И именно поэтому в социалистическом обществе, где коммунистическая партийность является выражением научного мировоззрения осмысления исторического процесса, развития человеческого общества, — искусство социалистического реализма, гармонически преобразуя действительность, как никогда ранее, обретает способность раскрывать «объективно-истинное» содержание последней.

Как форма общественного сознания искусство содержит в себе всю совокупность образно-эстетически раскрывшейся человеку реальности. Утверждая и прославляя необходимое людям, отрицая и клеймя то, что противостоит развитию человечества, оно деятельно участвует в борьбе за социальный прогресс. В то же время — и в этом важнейшая суть искусства как формирующего начала общественного сознания — оно является вместилищем и генератором той эстетической духовной энергии, того непреодолимого стремления к красоте, без которых, как подчеркивалось выше, было бы невозможным ни материальное, ни духовное творчество.

Рождаемая на протяжении тысячелетий красота искусства, посредством всевозможных художественных кодов аккумулируемая общественным сознанием, как бы создает мощное энергетическое духовное поле, которое оплодотворяет волевыми, созидательными импульсами творчество материи, осознанно и целеустремленно преобразующей себя сначала в теоретических открытиях истины, а затем и в материальной практике людей. И хотя было бы несомненным преувеличением утверждение, будто человек, не знающий искусства, не может быть способен к творческому труду, есть все основания сказать, что человечество, не знавшее искусства, не было бы творящим человечеством.

Энергия художественной идеи — идеи красоты — формирует то самое творчески преобразовательное, активно волевое отношение к объекту, которое, в сущности, является отраженной сознанием и преобразованной в человеческую разумную, целенаправленную созидательную волю всеобщей стихийной тенденцией саморазвития материи. Тенденцией, суть которой заключается в общем увеличении информации, постоянно гасящей энтропию и вновь рождающей новую, все более сложную информацию. Тенденцией, которая определяет в целом положительное развитие материи под знаком необходимости. Ведь не чем иным, как отражением этой всеобщей тенденции развития, разумная созидательная воля и не может быть, ибо, как писал Энгельс, общие законы движения внешнего мира и человеческого мышления, по сути дела, тождественны.

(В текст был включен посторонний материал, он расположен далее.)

-- pv_equiv track=rewrite | github.com/jojowither/Joint_Entity_and_Relation_Extraction | data_util.py | calculate_maxlen
-- ===== SOURCE A (Python) =====
-- def calculate_maxlen(cv_contents):
--     count_sentence = {i:0 for i in range(489)}
--     start_idx = 0
--     end_idx = 0
--     maxlen = 0
--
--     for i, word in enumerate(cv_contents):
--         if word=='':
--             end_idx = i
--             if maxlen<(end_idx-start_idx):
--                 maxlen = end_idx-start_idx
--             count_sentence[end_idx-start_idx]+=1
--             start_idx = i+1
--
--
--     return count_sentence
-- ===== SOURCE B (Python) =====
-- def calculate_maxlen(cv_contents):
--     # Different algorithm: repeatedly cut the list at the next '' delimiter
--     # (index + slice) to collect completed-sentence lengths, then build the
--     # 0..488 histogram directly by counting each length (no dict mutation).
--     lengths = []
--     rest = cv_contents
--     while '' in rest:
--         k = rest.index('')
--         lengths.append(k)
--         rest = rest[k + 1:]
--     return {i: lengths.count(i) for i in range(489)}
-- ===== Notes on version B (the rewrite author's own statement) =====
-- stated objective: alternative
-- what changed: Instead of A's single enumerate loop that threads start/end/maxlen state and mutates a pre-seeded dict, B repeatedly cuts the list at the next '' delimiter (index + slice) to collect sentence lengths and then builds the whole 0..488 histogram in one counting dict comprehension with no mutation.
import Mathlib
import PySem

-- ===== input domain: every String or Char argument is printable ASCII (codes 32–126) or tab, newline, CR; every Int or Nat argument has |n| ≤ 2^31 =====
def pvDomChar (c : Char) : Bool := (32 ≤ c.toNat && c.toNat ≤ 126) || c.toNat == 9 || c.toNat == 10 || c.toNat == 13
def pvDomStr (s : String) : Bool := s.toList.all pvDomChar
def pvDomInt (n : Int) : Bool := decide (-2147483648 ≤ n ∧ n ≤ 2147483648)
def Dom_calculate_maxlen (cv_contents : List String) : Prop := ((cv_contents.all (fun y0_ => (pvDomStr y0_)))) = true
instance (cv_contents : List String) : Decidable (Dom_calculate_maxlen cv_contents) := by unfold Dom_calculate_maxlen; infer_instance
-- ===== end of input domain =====

-- B replaces A's stateful enumerate-and-tally loop by cut-at-next-delimiter slicing plus a counting
-- dict comprehension (alternative algorithm, no dict mutation); equivalence proved on Pre_ (no KeyError).

-- ===== PORT A =====
def calculate_maxlen (cv_contents : List String) : List (Int × Int) :=
  let count_sentence : PySem.Dict Int Int :=
    (PySem.List.pyRange 0 489 1).foldl (fun d i => d.insert i 0) PySem.Dict.empty
  let st := (PySem.List.enumerate cv_contents 0).foldl
    (fun (st : PySem.Dict Int Int × Int × Int × Int) iw =>
      match st with
      | (d, start_idx, end_idx0, maxlen0) =>
        if iw.2 == "" then
          let end_idx := iw.1
          let maxlen := if maxlen0 < end_idx - start_idx then end_idx - start_idx else maxlen0
          -- count_sentence[end_idx-start_idx] += 1 (key present for all inputs in Pre_; Python raises outside it)
          let d := d.modify (end_idx - start_idx) 0 (· + 1)
          (d, end_idx + 1, end_idx, maxlen)
        else (d, start_idx, end_idx0, maxlen0))
    (count_sentence, 0, 0, 0)
  st.1.items

-- ===== PORT B =====
-- the while loop of Source B: cut at the next '' (membership test, index, slice), collecting the cut position
def pvCutLens (rest : List String) : List Int :=
  if _h : "" ∈ rest then
    match hk : PySem.List.index? rest "" with
    | some k => (k : Int) :: pvCutLens (PySem.List.slice rest (some ((k : Int) + 1)) none)
    | none => []   -- unreachable: '' ∈ rest
  else []
termination_by rest.length
decreasing_by
  have hx := PySem.List.getElem_of_index?_eq_some hk
  obtain ⟨hklt, -, -⟩ := hx
  have : ((k : Int) + 1) = ((k + 1 : Nat) : Int) := by push_cast; ring
  rw [this, PySem.List.slice_from_natCast]
  simp [List.length_drop]
  omega

def calculate_maxlen_alt (cv_contents : List String) : List (Int × Int) :=
  let lengths := pvCutLens cv_contents
  ((PySem.List.pyRange 0 489 1).foldl
      (fun (d : PySem.Dict Int Int) i => d.insert i ((PySem.List.count lengths i : Nat) : Int))
      PySem.Dict.empty).items

-- ===== PRECONDITION & SPEC =====
-- Pre_ excludes exactly the inputs where the Python A raises KeyError: some ''-terminated segment
-- (a chunk of the split on '' other than the trailing one) has length ≥ 489.
def Pre_calculate_maxlen (cv_contents : List String) : Prop :=
  ∀ l ∈ (cv_contents.splitOnP (fun w => w == "")).dropLast, l.length < 489
instance (cv_contents : List String) : Decidable (Pre_calculate_maxlen cv_contents) := by unfold Pre_calculate_maxlen; infer_instance
def pvWitness_calculate_maxlen : List String := ["ab", "cd", "", "x", ""]

def Spec_calculate_maxlen (cv_contents : List String) (out : List (Int × Int)) : Prop := out = calculate_maxlen_alt cv_contents
instance (cv_contents : List String) (out : List (Int × Int)) : Decidable (Spec_calculate_maxlen cv_contents out) := by unfold Spec_calculate_maxlen; infer_instance

-- ===== CLAIM (what is proved, stated in full; the proofs are below) =====
def Claim_equal_calculate_maxlen : Prop := ∀ (cv_contents : List String), Dom_calculate_maxlen cv_contents → Pre_calculate_maxlen cv_contents → Spec_calculate_maxlen cv_contents (calculate_maxlen cv_contents)

-- ===== LEMMAS AND PROOFS =====

/-- Specification of the multiset of counted lengths: the lengths of the chunks of the split
    of the input on `''`, the trailing chunk excluded. -/
def pvSegLens (ws : List String) : List Int :=
  ((ws.splitOnP (fun w => w == "")).dropLast).map (fun l => (l.length : Int))

/-- The segment lengths A counts, as harvested from its loop state (index `i`, segment start `start`). -/
def pvLens : List String → Int → Int → List Int
  | [], _, _ => []
  | w :: ws, i, start =>
    if w == "" then (i - start) :: pvLens ws (i + 1) (i + 1) else pvLens ws (i + 1) start

/-- `pvLens` with the state compressed to the offset `o = i - start`. -/
def pvLens0 : List String → Int → List Int
  | [], _ => []
  | w :: ws, o => if w == "" then o :: pvLens0 ws 0 else pvLens0 ws (o + 1)

theorem pvA_fold (ws : List String) : ∀ (i start e m : Int) (d : PySem.Dict Int Int),
    ((PySem.List.enumerate ws i).foldl
      (fun (st : PySem.Dict Int Int × Int × Int × Int) iw =>
        match st with
        | (d, start_idx, end_idx0, maxlen0) =>
          if iw.2 == "" then
            let end_idx := iw.1
            let maxlen := if maxlen0 < end_idx - start_idx then end_idx - start_idx else maxlen0
            let d := d.modify (end_idx - start_idx) 0 (· + 1)
            (d, end_idx + 1, end_idx, maxlen)
          else (d, start_idx, end_idx0, maxlen0))
      (d, start, e, m)).1
    = (pvLens ws i start).foldl (fun d L => d.modify L 0 (· + 1)) d := by
  induction ws with
  | nil => intro i start e m d; simp [PySem.List.enumerate_nil, pvLens]
  | cons w ws ih =>
    intro i start e m d
    rw [PySem.List.enumerate_cons]
    by_cases h : w = ""
    · subst h
      exact ih (i+1) (i+1) i (if m < i - start then i - start else m) (d.modify (i - start) 0 (· + 1))
    · have ih' := ih (i+1) start e m d
      simp only [List.foldl_cons]
      simp [pvLens, h] at ih' ⊢
      exact ih'

theorem pvLens_eq_off (ws : List String) : ∀ (i start : Int),
    pvLens ws i start = pvLens0 ws (i - start) := by
  induction ws with
  | nil => intro i start; simp [pvLens, pvLens0]
  | cons w ws ih =>
    intro i start
    by_cases h : w = ""
    · have h1 := ih (i+1) (i+1)
      simp only [pvLens, pvLens0, h, if_pos, beq_self_eq_true] at h1 ⊢
      simpa using h1
    · have h1 := ih (i+1) start
      have h2 : i + 1 - start = i - start + 1 := by ring
      simp [pvLens, pvLens0, h, h1, h2]

theorem pvSplit_sep (pre suf : List String) (h : "" ∉ pre) :
    (pre ++ "" :: suf).splitOnP (fun w => w == "") = pre :: suf.splitOnP (fun w => w == "") := by
  induction pre with
  | nil => simp [List.splitOnP_cons]
  | cons x pre ih =>
    have hx : x ≠ "" := by intro hx; exact h (by simp [hx])
    have := ih (by intro hm; exact h (by simp [hm]))
    simp [List.splitOnP_cons, hx, this]

theorem pvSegLens_sep (pre suf : List String) (h : "" ∉ pre) :
    pvSegLens (pre ++ "" :: suf) = (pre.length : Int) :: pvSegLens suf := by
  unfold pvSegLens
  rw [pvSplit_sep pre suf h]
  rw [List.dropLast_cons_of_ne_nil (List.splitOnP_ne_nil _ _)]
  simp

theorem pvSegLens_no (ws : List String) (h : "" ∉ ws) : pvSegLens ws = [] := by
  unfold pvSegLens
  have hx : ∀ x ∈ ws, ¬ (x == "") = true := by
    intro x hx
    simp only [Bool.not_eq_true, beq_eq_false_iff_ne]
    exact fun he => h (he ▸ hx)
  rw [List.splitOnP_eq_single _ _ hx]
  simp

theorem pvLens0_sep (pre suf : List String) (h : "" ∉ pre) : ∀ (o : Int),
    pvLens0 (pre ++ "" :: suf) o = (o + pre.length) :: pvLens0 suf 0 := by
  induction pre with
  | nil => intro o; simp [pvLens0]
  | cons x pre ih =>
    intro o
    have hx : x ≠ "" := by intro hx; exact h (by simp [hx])
    have := ih (by intro hm; exact h (by simp [hm])) (o + 1)
    simp [pvLens0, hx, this]; ring

theorem pvLens0_no (ws : List String) (h : "" ∉ ws) : ∀ o, pvLens0 ws o = [] := by
  induction ws with
  | nil => intro o; simp [pvLens0]
  | cons x ws ih =>
    intro o
    have hx : x ≠ "" := by intro hx; exact h (by simp [hx])
    simp [pvLens0, hx, ih (by intro hm; exact h (by simp [hm]))]

/-- Decompose a list containing `''` at its FIRST occurrence. -/
theorem pvFirstSep (ws : List String) (h : "" ∈ ws) :
    ∃ pre suf, ws = pre ++ "" :: suf ∧ "" ∉ pre := by
  induction ws with
  | nil => simp at h
  | cons x ws ih =>
    by_cases hx : x = ""
    · exact ⟨[], ws, by simp [hx], by simp⟩
    · have hm : "" ∈ ws := by
        cases List.mem_cons.1 h with
        | inl h1 => exact absurd h1.symm hx
        | inr h1 => exact h1
      obtain ⟨pre, suf, hws, hp⟩ := ih hm
      refine ⟨x :: pre, suf, by simp [hws], ?_⟩
      simp only [List.mem_cons, not_or]
      exact ⟨fun he => hx he.symm, hp⟩

theorem pvLens0_eq_seg (ws : List String) : pvLens0 ws 0 = pvSegLens ws := by
  induction hn : ws.length using Nat.strong_induction_on generalizing ws with
  | _ n ih =>
    by_cases h : "" ∈ ws
    · obtain ⟨pre, suf, hws, hp⟩ := pvFirstSep ws h
      subst hws
      rw [pvLens0_sep pre suf hp 0, pvSegLens_sep pre suf hp,
          ih suf.length (by subst hn; simp; omega) suf rfl]
      simp
    · rw [pvLens0_no ws h 0, pvSegLens_no ws h]

theorem pvCutLens_eq_seg (ws : List String) : pvCutLens ws = pvSegLens ws := by
  induction hn : ws.length using Nat.strong_induction_on generalizing ws with
  | _ n ih =>
    by_cases h : "" ∈ ws
    · obtain ⟨pre, suf, hws, hp⟩ := pvFirstSep ws h
      subst hws
      have hidx : PySem.List.index? (pre ++ "" :: suf) "" = some pre.length := by
        rw [PySem.List.index?_eq_some_iff]
        exact ⟨pre, suf, rfl, rfl, hp⟩
      have hslice : PySem.List.slice (pre ++ "" :: suf) (some ((pre.length : Int) + 1)) none = suf := by
        have : ((pre.length : Int) + 1) = ((pre.length + 1 : Nat) : Int) := by push_cast; ring
        rw [this, PySem.List.slice_from_natCast]
        have : pre ++ "" :: suf = (pre ++ [""]) ++ suf := by simp
        rw [this]
        rw [show pre.length + 1 = (pre ++ [""]).length by simp]
        exact List.drop_left
      rw [pvCutLens, dif_pos h, hidx]
      show ((pre.length : Int) :: pvCutLens (PySem.List.slice (pre ++ "" :: suf) (some ((pre.length : Int) + 1)) none)) = _
      rw [hslice, pvSegLens_sep pre suf hp, ih suf.length (by subst hn; simp; omega) suf rfl]
    · rw [pvCutLens, dif_neg h, pvSegLens_no ws h]

-- ===== dictionary side =====

theorem pvSeed_items :
    ((PySem.List.pyRange 0 489 1).foldl (fun (d : PySem.Dict Int Int) i => d.insert i 0)
      PySem.Dict.empty).items
    = (PySem.List.pyRange 0 489 1).map (fun i => (i, (0 : Int))) := by
  have := PySem.Dict.items_foldl_insert_fresh (l := PySem.List.pyRange 0 489 1)
      (k := fun i => i) (v := fun _ => (0 : Int))
      (d := (PySem.Dict.empty : PySem.Dict Int Int))
      (by intro a _; simp) (by simpa using PySem.List.nodup_pyRange_one 0 489)
  simpa using this

theorem pvB_items (lens : List Int) :
    ((PySem.List.pyRange 0 489 1).foldl
      (fun (d : PySem.Dict Int Int) i => d.insert i ((PySem.List.count lens i : Nat) : Int))
      PySem.Dict.empty).items
    = (PySem.List.pyRange 0 489 1).map (fun i => (i, ((PySem.List.count lens i : Nat) : Int))) := by
  have := PySem.Dict.items_foldl_insert_fresh (l := PySem.List.pyRange 0 489 1)
      (k := fun i => i) (v := fun i => ((PySem.List.count lens i : Nat) : Int))
      (d := (PySem.Dict.empty : PySem.Dict Int Int))
      (by intro a _; simp) (by simpa using PySem.List.nodup_pyRange_one 0 489)
  simpa using this

theorem pvFoldAdd_self (s : List Int) : ∀ l : List Int, (∀ x ∈ l, x ∈ s) →
    l.foldl PySem.Set.add s = s := by
  intro l
  induction l with
  | nil => intro _; rfl
  | cons y l ihl =>
    intro hsub
    rw [List.foldl_cons, PySem.Set.add_of_mem (hsub y (by simp))]
    exact ihl (fun x hx => hsub x (by simp [hx]))

theorem pvTally_items (lens : List Int)
    (hb : ∀ L ∈ lens, 0 ≤ L ∧ L < 489) :
    ((lens.foldl (fun (d : PySem.Dict Int Int) L => d.modify L 0 (· + 1))
      ((PySem.List.pyRange 0 489 1).foldl (fun (d : PySem.Dict Int Int) i => d.insert i 0)
        PySem.Dict.empty)).items)
    = (PySem.List.pyRange 0 489 1).map (fun i => (i, (lens.count i : Int))) := by
  have hseed := pvSeed_items
  set seed := (PySem.List.pyRange 0 489 1).foldl
      (fun (d : PySem.Dict Int Int) i => d.insert i 0) PySem.Dict.empty with hseeddef
  have hkeys : seed.keys = PySem.List.pyRange 0 489 1 := by
    show seed.items.map (·.1) = _
    rw [hseed]; simp [Function.comp_def]
  have hnd : seed.keys.Nodup := by rw [hkeys]; exact PySem.List.nodup_pyRange_one 0 489
  have hkf : (lens.foldl (fun (d : PySem.Dict Int Int) L => d.modify L 0 (· + 1)) seed).keys
      = seed.keys := by
    rw [PySem.Dict.keys_foldl_modify lens 0 (fun _ _ v => v + 1) seed]
    rw [PySem.Set.update_eq_foldl]
    refine pvFoldAdd_self seed.keys lens ?_
    intro x hx
    rw [hkeys, PySem.List.mem_pyRange_one]
    exact ⟨(hb x hx).1, (hb x hx).2⟩
  have hndf : (lens.foldl (fun (d : PySem.Dict Int Int) L => d.modify L 0 (· + 1)) seed).keys.Nodup := by
    rw [hkf]; exact hnd
  rw [PySem.Dict.items_eq_map_keys _ hndf 0, hkf, hkeys]
  refine List.map_congr_left ?_
  intro i hi
  have hgd : seed.getD i 0 = 0 := by
    refine PySem.Dict.getD_of_mem_items seed ?_ hnd 0
    rw [hseed]
    exact List.mem_map.2 ⟨i, hi, rfl⟩
  rw [PySem.Dict.getD_foldl_modify_add_one, hgd]
  simp

-- ===== VERDICT (by name: the statement is the Claim_ definition above) =====
theorem calculate_maxlen_spec : Claim_equal_calculate_maxlen := by
  intro cv _ hpre
  unfold Spec_calculate_maxlen calculate_maxlen calculate_maxlen_alt
  simp only []
  rw [pvA_fold]
  have hlens : pvLens cv 0 0 = pvSegLens cv := by
    rw [pvLens_eq_off]; simpa using pvLens0_eq_seg cv
  have hb : ∀ L ∈ pvSegLens cv, 0 ≤ L ∧ L < 489 := by
    intro L hL
    obtain ⟨l, hl, rfl⟩ := List.mem_map.1 hL
    exact ⟨Int.natCast_nonneg _, by exact_mod_cast hpre l hl⟩
  rw [hlens, pvTally_items _ hb, pvCutLens_eq_seg, pvB_items]
  rfl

Художественное творчество с первых своих шагов и по нынешний день, от простейших орнаментов и до высочайших вершин мирового искусства, неуклонно пестует великое человеческое стремление к красоте сознательно творимого, нового, разумного мира. Стремление, которое как созидательное начало пришло на смену животному инстинкту ассимиляции, движущему стихийной эволюцией дочеловеческой природы. В этом смысле искусство выступает перед нами в качестве постоянно действующей, ничем не заменимой производительной силы, оказывающей самое прямое и непосредственное влияние на развитие человеческой вселенной.

В тихих художественных мастерских усердными и взволнованными руками художников из века в век сплетается та золотая, увитая розами плеть красоты, которая без устали гонит человечество по пути материального и духовного творчества. Ибо все, что влечет нас вперед, все, что мы творчески создаем, представляется нам прекрасным — от первой детской погремушки до величественных космогонических теорий, от летящей в звездном небе ракеты до грядущего коммунистического общества.

Зов красоты звучит над человеческой вселенной. Зов развития, зов борьбы, зов творчества. Вспомним, что само слово «красота» по-гречески происходит от корня «звать». Назовем этот вечный зов в духе современной фантастики — зовом на будущего, обращенным к нам, людям...

Зовом развивающейся, творящей себя материи.